Wie soll das aber bei Medien möglich sein, deren Gestalt an sich auf Flüchtigkeit und Vorläufigkeit weil jederzeitige Bereitschaft, ja Aufforderung, sie zu manipulieren (also zu "gestalten"), ausgelegt ist?



Morgen Teil 2) Ein zweiter Teil,
um das Gesagte zu verlangsamen,
und damit dem Inhalt auf andere Art gemäßer zu werden


*Nehmen wir zur Illustration ein Beispiel: Tiere "erkennen" nur, was in ihnen selbst "vorkommt", was also ihrer ontologischen, also geistigen (!) beziehungsweise im Geist formierten Lebenswelt (sic!) vorkommt. Das ist sogar erblich, wie unter anderem Konrad Lorenz bei seinen Forschungen bewiesen hat. 

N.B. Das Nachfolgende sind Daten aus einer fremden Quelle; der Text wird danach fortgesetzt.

-- pv_equiv track=rewrite | github.com/dtrizna/QuasarNix | experiments/explainability_commands_gpt.py | tokens_for_groups
-- ===== SOURCE A (Python) =====
-- from typing import Dict, List, Tuple, Optional, Any
--
-- def tokens_for_groups(index_to_token: Dict[int, str],
--                       group_map: Dict[str, List[str]]) -> Dict[str, List[int]]:
--     """
--     Resolves feature indices per group by exact token equality against group indicators.
--     """
--     token_to_indices: Dict[str, List[int]] = {}
--     for idx, tok in index_to_token.items():
--         token_to_indices.setdefault(tok, []).append(idx)
--
--     group_to_indices: Dict[str, List[int]] = {}
--     for group_name, indicators in group_map.items():
--         indices: List[int] = []
--         for indicator in indicators:
--             indices.extend(token_to_indices.get(indicator, []))
--         # Deduplicate while preserving order
--         seen = set()
--         unique_indices = [i for i in indices if not (i in seen or seen.add(i))]
--         group_to_indices[group_name] = unique_indices
--     return group_to_indices
-- ===== SOURCE B (Python) =====
-- def tokens_for_groups(index_to_token, group_map):
--     """
--     Resolves feature indices per group by exact token equality against group indicators.
--     One dict comprehension per group: nested generator gathers matching indices in
--     indicator-then-item order, dict.fromkeys deduplicates preserving first occurrence.
--     """
--     items = list(index_to_token.items())
--     return {
--         group: list(dict.fromkeys(idx for ind in indicators
--                                   for idx, tok in items if tok == ind))
--         for group, indicators in group_map.items()
--     }
-- ===== Notes on version B (the rewrite author's own statement) =====
-- stated objective: simpler
-- what changed: Replaces A's two staged dict-building passes (inverted token->indices index, then per-group extend + seen-set dedup into an output dict) by a single dict comprehension: a nested generator filters index_to_token per indicator and dict.fromkeys deduplicates preserving order.
import Mathlib
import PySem

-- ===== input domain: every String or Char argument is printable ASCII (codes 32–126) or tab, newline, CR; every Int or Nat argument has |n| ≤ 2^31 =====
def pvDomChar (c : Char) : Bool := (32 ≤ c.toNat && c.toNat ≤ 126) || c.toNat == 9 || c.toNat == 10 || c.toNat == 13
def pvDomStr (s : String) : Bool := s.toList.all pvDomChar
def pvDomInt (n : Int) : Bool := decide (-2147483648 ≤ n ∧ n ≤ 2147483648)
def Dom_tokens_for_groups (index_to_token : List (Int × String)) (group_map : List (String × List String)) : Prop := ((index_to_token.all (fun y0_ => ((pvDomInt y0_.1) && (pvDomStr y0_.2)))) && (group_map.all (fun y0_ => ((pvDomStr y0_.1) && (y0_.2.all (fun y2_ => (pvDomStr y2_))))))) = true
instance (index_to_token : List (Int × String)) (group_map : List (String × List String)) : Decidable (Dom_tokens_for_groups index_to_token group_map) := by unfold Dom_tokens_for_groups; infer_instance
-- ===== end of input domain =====

-- B replaces A's two staged dict-building passes (inverted index, then extend + seen-set dedup)
-- by one dict comprehension per group with dict.fromkeys dedup (simpler, not faster).

-- ===== PORT A =====
def tokens_for_groups (index_to_token : List (Int × String)) (group_map : List (String × List String)) : List (String × List Int) :=
  let itemsIT : List (Int × String) := (PySem.Dict.ofList index_to_token).items
  let token_to_indices : PySem.Dict String (List Int) :=
    itemsIT.foldl (fun (d : PySem.Dict String (List Int)) (p : Int × String) => d.modify p.2 [] (· ++ [p.1])) PySem.Dict.empty
  let group_to_indices : PySem.Dict String (List Int) :=
    ((PySem.Dict.ofList group_map).items).foldl (fun (out : PySem.Dict String (List Int)) (g : String × List String) =>
      let indices : List Int := g.2.foldl (fun (acc : List Int) (ind : String) => acc ++ token_to_indices.getD ind []) []
      let su : PySem.Set Int × List Int := indices.foldl (fun (su : PySem.Set Int × List Int) (i : Int) =>
          if PySem.Set.contains su.1 i then su else (PySem.Set.add su.1 i, su.2 ++ [i]))
        ((PySem.Set.empty : PySem.Set Int), ([] : List Int))
      out.insert g.1 su.2) PySem.Dict.empty
  group_to_indices.items

-- ===== PORT B =====
def tokens_for_groups_alt (index_to_token : List (Int × String)) (group_map : List (String × List String)) : List (String × List Int) :=
  let items : List (Int × String) := (PySem.Dict.ofList index_to_token).items
  ((PySem.Dict.ofList group_map).items).map (fun (g : String × List String) =>
    (g.1, PySem.List.dedup (g.2.flatMap (fun ind => (items.filter (fun p => p.2 == ind)).map (·.1)))))

-- ===== PRECONDITION & SPEC =====
def Spec_tokens_for_groups (index_to_token : List (Int × String)) (group_map : List (String × List String)) (out : List (String × List Int)) : Prop := out = tokens_for_groups_alt index_to_token group_map
instance (index_to_token : List (Int × String)) (group_map : List (String × List String)) (out : List (String × List Int)) : Decidable (Spec_tokens_for_groups index_to_token group_map out) := by unfold Spec_tokens_for_groups; infer_instance

-- ===== CLAIM (what is proved, stated in full; the proofs are below) =====
def Claim_equal_tokens_for_groups : Prop := ∀ (index_to_token : List (Int × String)) (group_map : List (String × List String)), Dom_tokens_for_groups index_to_token group_map → Spec_tokens_for_groups index_to_token group_map (tokens_for_groups index_to_token group_map)

-- ===== LEMMAS AND PROOFS =====

/-- A's inverted-index entry at `c` is the list of indices whose token equals `c`. -/
lemma pv_getD_build (l : List (Int × String)) (c : String) :
    (l.foldl (fun (d : PySem.Dict String (List Int)) (p : Int × String) => d.modify p.2 [] (· ++ [p.1])) PySem.Dict.empty).getD c []
      = (l.filter (fun p => p.2 == c)).map (·.1) := by
  have h : l.foldl (fun (d : PySem.Dict String (List Int)) (p : Int × String) => d.modify p.2 [] (· ++ [p.1])) PySem.Dict.empty
      = (l.map Prod.swap).foldl (fun (d : PySem.Dict String (List Int)) (q : String × Int) => d.modify q.1 [] (· ++ [q.2])) PySem.Dict.empty := by
    rw [List.foldl_map]; rfl
  rw [h, PySem.Dict.getD_foldl_modify_append]
  simp [List.filter_map, Function.comp_def, List.map_map]

/-- The set-based inline dedup loop, started on a diagonal pair, computes `foldl Set.add`. -/
lemma pv_dedup_fold (xs : List Int) :
    ∀ s : PySem.Set Int,
      (xs.foldl (fun (su : PySem.Set Int × List Int) (i : Int) =>
          if PySem.Set.contains su.1 i then su else (PySem.Set.add su.1 i, su.2 ++ [i])) (s, s)).2
      = xs.foldl PySem.Set.add s := by
  induction xs with
  | nil => intro s; rfl
  | cons x xs ih =>
      intro s
      rw [List.foldl_cons, List.foldl_cons]
      have hadd : (if PySem.Set.contains s x then (s, s) else (PySem.Set.add s x, s ++ [x]))
          = (PySem.Set.add s x, PySem.Set.add s x) := by
        by_cases h : x ∈ s
        · simp [PySem.Set.contains, PySem.Set.add, h]
        · simp [PySem.Set.contains, PySem.Set.add, h]
      rw [show (if PySem.Set.contains (s, s).1 x then (s, s) else (PySem.Set.add (s, s).1 x, (s, s).2 ++ [x])) = (PySem.Set.add s x, PySem.Set.add s x) from hadd]
      exact ih _

/-- The value A stores for one group equals the value B computes for it. -/
lemma pv_group_val (itemsIT : List (Int × String)) (inds : List String) :
    ((inds.foldl (fun (acc : List Int) (ind : String) =>
        acc ++ (itemsIT.foldl (fun (d : PySem.Dict String (List Int)) (p : Int × String) =>
          d.modify p.2 [] (· ++ [p.1])) PySem.Dict.empty).getD ind []) []).foldl
      (fun (su : PySem.Set Int × List Int) (i : Int) =>
        if PySem.Set.contains su.1 i then su else (PySem.Set.add su.1 i, su.2 ++ [i]))
      ((PySem.Set.empty : PySem.Set Int), ([] : List Int))).2
    = PySem.List.dedup (inds.flatMap (fun ind => (itemsIT.filter (fun p => p.2 == ind)).map (·.1))) := by
  have hext : inds.foldl (fun (acc : List Int) (ind : String) =>
        acc ++ (itemsIT.foldl (fun (d : PySem.Dict String (List Int)) (p : Int × String) =>
          d.modify p.2 [] (· ++ [p.1])) PySem.Dict.empty).getD ind []) []
      = inds.flatMap (fun ind => (itemsIT.filter (fun p => p.2 == ind)).map (·.1)) := by
    rw [PySem.List.foldl_append_eq_flatMap]
    simp only [List.nil_append]
    congr 1
    funext ind
    exact pv_getD_build itemsIT ind
  rw [hext]
  have hempty : (PySem.Set.empty : PySem.Set Int) = ([] : List Int) := rfl
  rw [hempty, pv_dedup_fold, PySem.List.dedup_eq_ofList, PySem.Set.ofList_eq_foldl]

/-- A's output-dict building loop over the distinct group keys appends one item per group. -/
lemma pv_out_items (gs : List (String × List String)) (hnd : (gs.map (·.1)).Nodup)
    (f : String × List String → List Int) :
    (gs.foldl (fun (out : PySem.Dict String (List Int)) (g : String × List String) =>
        out.insert g.1 (f g)) PySem.Dict.empty).items
    = gs.map (fun g => (g.1, f g)) := by
  have h := PySem.Dict.items_foldl_insert_fresh (l := gs) (k := (·.1)) (v := f)
    (d := (PySem.Dict.empty : PySem.Dict String (List Int)))
    (by intro a _; rfl) hnd
  simpa using h

-- ===== VERDICT (by name: the statement is the Claim_ definition above) =====
theorem tokens_for_groups_spec : Claim_equal_tokens_for_groups := by
  intro index_to_token group_map _
  unfold Spec_tokens_for_groups
  simp only [tokens_for_groups, tokens_for_groups_alt]
  rw [pv_out_items _ (PySem.Dict.nodup_keys_ofList group_map) _]
  congr 1
  funext g
  congr 1
  exact pv_group_val (PySem.Dict.ofList index_to_token).items g.2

Sie erkennen nicht die Welt und Wirklichkeit selbst - weil sei keinen Geist haben, in dem sie abstrahieren könnten. Sodaß sie deshalb nicht die Dinge in ihrem wirklichen Wesen, sondern nur in ihren direkten Bezüglichkeiten erkennen. Soweit sie ihren Lebensformen also bereits entsprechen. Man kann neben Tauben Gewehre abschießen (mit denen man die Tauben tötet), und sie werden sitzen bleiben, bis alle tot sind. Während sie die Form (!) eines Raubvogels ... ahnen. (Zum Ahnen siehe morgen und ganz am Ende des Artikels mehr, wenn es noch nicht jetzt klar ist.)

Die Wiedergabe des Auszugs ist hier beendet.